## Your assignment
Give back exactly the lines of the material below, starting with the line with "have hiha := ih (pre ++ [v])" and going on through the line with "simpa using hiha".

━━━━━━━━━━━━━━━━

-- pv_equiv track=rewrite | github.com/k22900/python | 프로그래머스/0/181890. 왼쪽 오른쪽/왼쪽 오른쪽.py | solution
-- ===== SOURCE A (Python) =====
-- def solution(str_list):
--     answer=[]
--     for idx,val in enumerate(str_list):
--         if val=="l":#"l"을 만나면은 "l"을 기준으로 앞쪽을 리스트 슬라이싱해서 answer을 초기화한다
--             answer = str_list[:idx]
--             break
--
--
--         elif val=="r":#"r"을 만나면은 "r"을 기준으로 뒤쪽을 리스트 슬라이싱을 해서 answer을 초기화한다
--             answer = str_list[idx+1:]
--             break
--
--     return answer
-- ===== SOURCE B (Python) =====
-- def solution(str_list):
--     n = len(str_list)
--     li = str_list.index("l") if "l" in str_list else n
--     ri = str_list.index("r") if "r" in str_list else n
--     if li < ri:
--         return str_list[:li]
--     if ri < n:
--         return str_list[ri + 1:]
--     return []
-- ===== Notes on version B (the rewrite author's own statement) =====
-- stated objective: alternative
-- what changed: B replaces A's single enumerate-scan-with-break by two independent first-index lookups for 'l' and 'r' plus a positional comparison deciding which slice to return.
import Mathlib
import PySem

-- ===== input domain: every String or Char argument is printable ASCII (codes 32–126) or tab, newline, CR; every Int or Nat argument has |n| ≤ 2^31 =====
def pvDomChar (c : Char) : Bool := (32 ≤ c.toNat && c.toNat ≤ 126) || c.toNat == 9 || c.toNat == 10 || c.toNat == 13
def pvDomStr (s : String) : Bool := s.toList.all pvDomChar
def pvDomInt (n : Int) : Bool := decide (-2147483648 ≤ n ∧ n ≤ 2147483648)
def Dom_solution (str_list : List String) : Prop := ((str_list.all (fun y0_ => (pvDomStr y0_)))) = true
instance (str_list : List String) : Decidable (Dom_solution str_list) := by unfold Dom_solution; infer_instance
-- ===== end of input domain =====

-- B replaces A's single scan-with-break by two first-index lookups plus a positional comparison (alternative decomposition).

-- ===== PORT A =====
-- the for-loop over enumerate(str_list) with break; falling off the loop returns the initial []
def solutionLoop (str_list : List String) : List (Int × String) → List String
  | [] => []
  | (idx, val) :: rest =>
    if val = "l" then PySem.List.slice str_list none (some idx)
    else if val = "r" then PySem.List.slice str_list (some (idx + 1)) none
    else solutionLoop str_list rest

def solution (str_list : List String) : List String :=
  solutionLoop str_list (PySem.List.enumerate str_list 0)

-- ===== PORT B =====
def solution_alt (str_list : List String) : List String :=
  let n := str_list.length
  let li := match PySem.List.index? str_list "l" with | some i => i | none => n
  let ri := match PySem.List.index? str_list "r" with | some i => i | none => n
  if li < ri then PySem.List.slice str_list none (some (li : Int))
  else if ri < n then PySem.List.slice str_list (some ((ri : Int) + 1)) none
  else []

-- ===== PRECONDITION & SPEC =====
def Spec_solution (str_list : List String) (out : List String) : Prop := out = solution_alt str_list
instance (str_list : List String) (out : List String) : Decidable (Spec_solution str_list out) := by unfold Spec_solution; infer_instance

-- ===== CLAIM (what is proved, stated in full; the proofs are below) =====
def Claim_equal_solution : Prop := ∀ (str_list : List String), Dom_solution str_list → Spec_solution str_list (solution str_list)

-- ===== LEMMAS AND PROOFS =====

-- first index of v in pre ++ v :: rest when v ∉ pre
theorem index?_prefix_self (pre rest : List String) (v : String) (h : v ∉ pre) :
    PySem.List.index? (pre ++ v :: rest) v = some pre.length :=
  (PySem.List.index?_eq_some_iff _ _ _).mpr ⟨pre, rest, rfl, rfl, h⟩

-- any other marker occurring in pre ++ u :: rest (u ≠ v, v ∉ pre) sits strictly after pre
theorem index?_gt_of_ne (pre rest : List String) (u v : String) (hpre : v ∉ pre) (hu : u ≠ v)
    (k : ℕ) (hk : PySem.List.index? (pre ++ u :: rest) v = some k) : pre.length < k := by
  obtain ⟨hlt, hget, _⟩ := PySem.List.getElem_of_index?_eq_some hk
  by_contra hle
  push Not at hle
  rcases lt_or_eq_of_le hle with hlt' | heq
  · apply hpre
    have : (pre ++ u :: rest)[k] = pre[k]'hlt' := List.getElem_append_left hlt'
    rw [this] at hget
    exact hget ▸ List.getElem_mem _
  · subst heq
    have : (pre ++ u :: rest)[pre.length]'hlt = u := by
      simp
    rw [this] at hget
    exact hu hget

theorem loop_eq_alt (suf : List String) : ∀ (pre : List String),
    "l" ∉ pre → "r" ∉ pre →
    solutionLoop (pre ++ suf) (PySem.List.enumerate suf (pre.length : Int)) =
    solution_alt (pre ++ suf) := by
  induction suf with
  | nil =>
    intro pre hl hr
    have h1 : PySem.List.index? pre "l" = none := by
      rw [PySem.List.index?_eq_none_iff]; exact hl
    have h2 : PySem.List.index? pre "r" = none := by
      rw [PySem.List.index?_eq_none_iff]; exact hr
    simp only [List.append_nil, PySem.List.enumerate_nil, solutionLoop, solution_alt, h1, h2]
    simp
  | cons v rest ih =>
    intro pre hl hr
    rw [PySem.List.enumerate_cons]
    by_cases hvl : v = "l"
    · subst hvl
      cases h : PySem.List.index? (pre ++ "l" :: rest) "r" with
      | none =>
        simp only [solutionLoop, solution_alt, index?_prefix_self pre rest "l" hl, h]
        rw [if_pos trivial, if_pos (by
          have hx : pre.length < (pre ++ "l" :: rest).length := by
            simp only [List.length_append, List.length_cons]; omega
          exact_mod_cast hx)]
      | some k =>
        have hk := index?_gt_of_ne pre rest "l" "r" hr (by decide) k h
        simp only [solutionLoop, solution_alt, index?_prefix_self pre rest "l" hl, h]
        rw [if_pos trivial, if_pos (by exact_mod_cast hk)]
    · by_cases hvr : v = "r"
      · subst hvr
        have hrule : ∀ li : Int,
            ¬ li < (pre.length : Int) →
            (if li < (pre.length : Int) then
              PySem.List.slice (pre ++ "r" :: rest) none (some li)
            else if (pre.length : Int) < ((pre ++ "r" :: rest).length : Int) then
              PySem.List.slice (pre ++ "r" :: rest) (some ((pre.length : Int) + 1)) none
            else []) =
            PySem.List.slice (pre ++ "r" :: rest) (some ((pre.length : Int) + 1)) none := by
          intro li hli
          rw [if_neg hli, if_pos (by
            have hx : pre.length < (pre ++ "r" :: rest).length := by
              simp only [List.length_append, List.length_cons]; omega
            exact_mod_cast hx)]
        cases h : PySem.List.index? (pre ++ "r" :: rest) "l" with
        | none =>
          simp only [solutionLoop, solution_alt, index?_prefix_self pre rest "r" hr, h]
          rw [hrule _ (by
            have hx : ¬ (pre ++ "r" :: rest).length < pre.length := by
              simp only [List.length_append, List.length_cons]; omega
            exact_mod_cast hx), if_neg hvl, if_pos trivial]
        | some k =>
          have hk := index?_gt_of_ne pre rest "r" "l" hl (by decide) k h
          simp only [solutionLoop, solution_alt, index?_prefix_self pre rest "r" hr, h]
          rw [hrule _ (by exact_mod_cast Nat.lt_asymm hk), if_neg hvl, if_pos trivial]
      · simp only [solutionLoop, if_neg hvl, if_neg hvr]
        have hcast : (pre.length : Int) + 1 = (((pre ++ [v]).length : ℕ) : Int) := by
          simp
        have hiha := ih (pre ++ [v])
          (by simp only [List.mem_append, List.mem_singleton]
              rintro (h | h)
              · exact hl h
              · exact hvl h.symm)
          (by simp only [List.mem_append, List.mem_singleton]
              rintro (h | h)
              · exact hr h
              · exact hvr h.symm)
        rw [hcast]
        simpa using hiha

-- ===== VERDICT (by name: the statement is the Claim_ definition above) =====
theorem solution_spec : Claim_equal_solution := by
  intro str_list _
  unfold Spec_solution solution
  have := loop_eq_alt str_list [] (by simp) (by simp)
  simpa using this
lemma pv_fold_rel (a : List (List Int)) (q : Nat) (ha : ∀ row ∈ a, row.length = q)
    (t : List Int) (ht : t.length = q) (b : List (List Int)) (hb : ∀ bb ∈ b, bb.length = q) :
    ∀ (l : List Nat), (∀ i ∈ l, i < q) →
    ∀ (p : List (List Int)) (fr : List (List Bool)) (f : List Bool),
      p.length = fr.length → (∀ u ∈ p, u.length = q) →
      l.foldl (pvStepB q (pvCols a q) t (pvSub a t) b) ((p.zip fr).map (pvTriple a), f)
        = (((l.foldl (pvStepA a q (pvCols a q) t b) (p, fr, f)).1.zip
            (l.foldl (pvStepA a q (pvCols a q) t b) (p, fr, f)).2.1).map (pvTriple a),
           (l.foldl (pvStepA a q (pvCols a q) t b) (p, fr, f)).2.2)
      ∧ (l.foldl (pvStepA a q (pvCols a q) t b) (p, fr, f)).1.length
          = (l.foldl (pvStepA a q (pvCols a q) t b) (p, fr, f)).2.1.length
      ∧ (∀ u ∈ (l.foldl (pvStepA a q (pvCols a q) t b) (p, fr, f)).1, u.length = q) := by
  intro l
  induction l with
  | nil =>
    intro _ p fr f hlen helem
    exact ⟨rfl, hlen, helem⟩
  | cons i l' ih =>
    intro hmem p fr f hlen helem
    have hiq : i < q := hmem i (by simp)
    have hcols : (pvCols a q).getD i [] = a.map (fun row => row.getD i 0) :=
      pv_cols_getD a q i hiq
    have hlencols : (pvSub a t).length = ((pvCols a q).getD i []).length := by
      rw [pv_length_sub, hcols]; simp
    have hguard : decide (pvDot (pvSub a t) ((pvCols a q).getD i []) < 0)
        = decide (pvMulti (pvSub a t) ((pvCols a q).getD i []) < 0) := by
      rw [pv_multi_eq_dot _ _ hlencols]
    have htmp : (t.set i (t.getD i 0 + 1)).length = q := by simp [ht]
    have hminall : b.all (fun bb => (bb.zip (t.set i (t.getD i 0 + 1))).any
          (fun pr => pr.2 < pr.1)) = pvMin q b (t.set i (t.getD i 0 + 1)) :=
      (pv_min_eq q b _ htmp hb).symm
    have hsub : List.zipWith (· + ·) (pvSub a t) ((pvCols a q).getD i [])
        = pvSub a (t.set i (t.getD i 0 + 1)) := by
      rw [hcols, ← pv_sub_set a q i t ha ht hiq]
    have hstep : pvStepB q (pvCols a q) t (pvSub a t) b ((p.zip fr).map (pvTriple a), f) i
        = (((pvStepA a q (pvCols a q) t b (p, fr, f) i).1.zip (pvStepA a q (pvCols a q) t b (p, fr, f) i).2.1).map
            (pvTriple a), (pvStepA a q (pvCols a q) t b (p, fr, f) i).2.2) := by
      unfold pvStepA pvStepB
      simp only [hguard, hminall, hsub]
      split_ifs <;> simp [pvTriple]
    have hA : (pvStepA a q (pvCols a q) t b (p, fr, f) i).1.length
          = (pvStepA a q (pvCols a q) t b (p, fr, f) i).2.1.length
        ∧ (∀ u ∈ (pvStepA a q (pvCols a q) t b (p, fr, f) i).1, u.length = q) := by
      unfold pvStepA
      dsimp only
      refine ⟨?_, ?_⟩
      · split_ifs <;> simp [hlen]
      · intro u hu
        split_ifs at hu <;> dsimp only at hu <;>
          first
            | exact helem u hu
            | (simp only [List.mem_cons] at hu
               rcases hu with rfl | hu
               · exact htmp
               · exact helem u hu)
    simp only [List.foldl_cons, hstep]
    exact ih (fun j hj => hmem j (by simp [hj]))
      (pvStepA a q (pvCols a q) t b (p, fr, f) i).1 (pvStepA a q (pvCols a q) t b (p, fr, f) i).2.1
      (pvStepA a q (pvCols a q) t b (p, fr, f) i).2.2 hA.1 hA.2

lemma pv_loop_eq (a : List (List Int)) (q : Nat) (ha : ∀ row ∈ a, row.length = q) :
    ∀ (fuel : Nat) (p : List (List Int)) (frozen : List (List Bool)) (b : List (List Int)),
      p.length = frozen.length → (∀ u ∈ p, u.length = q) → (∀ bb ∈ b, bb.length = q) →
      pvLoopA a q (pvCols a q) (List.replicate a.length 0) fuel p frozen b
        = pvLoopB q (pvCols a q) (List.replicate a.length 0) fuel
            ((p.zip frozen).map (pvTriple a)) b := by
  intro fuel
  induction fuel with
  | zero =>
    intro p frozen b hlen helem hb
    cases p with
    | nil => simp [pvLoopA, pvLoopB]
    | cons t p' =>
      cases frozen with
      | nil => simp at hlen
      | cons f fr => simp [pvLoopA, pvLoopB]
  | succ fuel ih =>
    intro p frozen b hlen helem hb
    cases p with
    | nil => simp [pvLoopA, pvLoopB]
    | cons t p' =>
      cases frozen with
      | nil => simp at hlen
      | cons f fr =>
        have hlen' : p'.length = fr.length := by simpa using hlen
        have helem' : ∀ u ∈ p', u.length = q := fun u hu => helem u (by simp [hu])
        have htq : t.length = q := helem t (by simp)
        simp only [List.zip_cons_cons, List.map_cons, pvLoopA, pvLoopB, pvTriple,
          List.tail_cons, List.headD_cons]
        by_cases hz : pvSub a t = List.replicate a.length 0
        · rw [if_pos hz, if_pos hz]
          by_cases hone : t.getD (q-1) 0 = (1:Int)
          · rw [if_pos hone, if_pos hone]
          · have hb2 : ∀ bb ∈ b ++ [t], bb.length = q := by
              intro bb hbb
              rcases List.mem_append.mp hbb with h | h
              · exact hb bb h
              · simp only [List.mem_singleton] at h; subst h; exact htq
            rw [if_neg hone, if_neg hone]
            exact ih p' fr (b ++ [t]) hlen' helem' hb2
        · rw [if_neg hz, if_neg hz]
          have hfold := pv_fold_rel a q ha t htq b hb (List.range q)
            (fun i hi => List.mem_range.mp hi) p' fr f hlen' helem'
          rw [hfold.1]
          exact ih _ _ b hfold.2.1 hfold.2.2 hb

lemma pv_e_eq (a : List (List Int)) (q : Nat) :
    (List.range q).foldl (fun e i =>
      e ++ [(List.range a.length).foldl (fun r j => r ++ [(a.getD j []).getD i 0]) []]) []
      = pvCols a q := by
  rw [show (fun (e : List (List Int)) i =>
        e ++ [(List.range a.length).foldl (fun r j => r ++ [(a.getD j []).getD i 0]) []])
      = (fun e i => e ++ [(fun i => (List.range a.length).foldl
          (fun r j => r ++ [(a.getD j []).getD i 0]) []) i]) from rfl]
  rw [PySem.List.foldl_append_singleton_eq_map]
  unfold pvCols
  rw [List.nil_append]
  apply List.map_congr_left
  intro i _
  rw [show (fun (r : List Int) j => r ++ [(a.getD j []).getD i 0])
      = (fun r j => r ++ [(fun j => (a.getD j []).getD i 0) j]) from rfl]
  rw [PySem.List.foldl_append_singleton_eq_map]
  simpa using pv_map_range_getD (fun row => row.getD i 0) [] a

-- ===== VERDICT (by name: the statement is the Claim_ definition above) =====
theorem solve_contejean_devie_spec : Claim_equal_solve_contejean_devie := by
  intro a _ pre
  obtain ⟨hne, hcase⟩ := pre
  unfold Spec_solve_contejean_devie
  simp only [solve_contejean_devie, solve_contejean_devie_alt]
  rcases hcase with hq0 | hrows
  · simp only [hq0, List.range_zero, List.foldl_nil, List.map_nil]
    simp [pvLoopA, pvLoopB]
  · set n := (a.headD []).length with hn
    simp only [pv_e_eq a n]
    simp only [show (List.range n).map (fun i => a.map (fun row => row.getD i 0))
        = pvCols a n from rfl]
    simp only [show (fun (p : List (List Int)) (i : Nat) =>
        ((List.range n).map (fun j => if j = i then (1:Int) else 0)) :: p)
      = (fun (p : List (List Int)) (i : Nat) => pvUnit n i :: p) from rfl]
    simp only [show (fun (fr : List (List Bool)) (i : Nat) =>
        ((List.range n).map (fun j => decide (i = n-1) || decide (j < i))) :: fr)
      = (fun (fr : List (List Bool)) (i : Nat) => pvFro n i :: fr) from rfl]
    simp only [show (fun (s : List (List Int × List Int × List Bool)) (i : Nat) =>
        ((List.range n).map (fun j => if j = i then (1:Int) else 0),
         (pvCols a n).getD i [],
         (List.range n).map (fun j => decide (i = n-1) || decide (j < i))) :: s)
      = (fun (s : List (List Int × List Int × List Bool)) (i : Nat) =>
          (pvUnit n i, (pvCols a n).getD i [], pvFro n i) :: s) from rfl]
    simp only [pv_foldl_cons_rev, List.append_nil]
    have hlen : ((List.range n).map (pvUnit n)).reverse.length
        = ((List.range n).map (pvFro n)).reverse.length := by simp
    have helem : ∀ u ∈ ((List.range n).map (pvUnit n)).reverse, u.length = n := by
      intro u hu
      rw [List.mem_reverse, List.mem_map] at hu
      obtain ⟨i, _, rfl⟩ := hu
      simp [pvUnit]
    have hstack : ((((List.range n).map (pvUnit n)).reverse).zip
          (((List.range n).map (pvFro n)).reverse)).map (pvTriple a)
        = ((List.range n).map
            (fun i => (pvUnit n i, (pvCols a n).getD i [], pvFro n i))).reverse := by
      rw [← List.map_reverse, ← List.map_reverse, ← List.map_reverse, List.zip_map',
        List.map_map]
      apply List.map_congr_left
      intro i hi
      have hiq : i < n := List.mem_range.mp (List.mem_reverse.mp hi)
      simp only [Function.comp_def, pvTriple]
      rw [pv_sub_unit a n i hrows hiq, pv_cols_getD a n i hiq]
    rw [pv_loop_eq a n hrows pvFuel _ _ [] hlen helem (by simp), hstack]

━━━━━━━━━━━━━━━━

## Answer section
        have hiha := ih (pre ++ [v])
          (by simp only [List.mem_append, List.mem_singleton]
              rintro (h | h)
              · exact hl h
              · exact hvl h.symm)
          (by simp only [List.mem_append, List.mem_singleton]
              rintro (h | h)
              · exact hr h
              · exact hvr h.symm)
        rw [hcast]
        simpa using hiha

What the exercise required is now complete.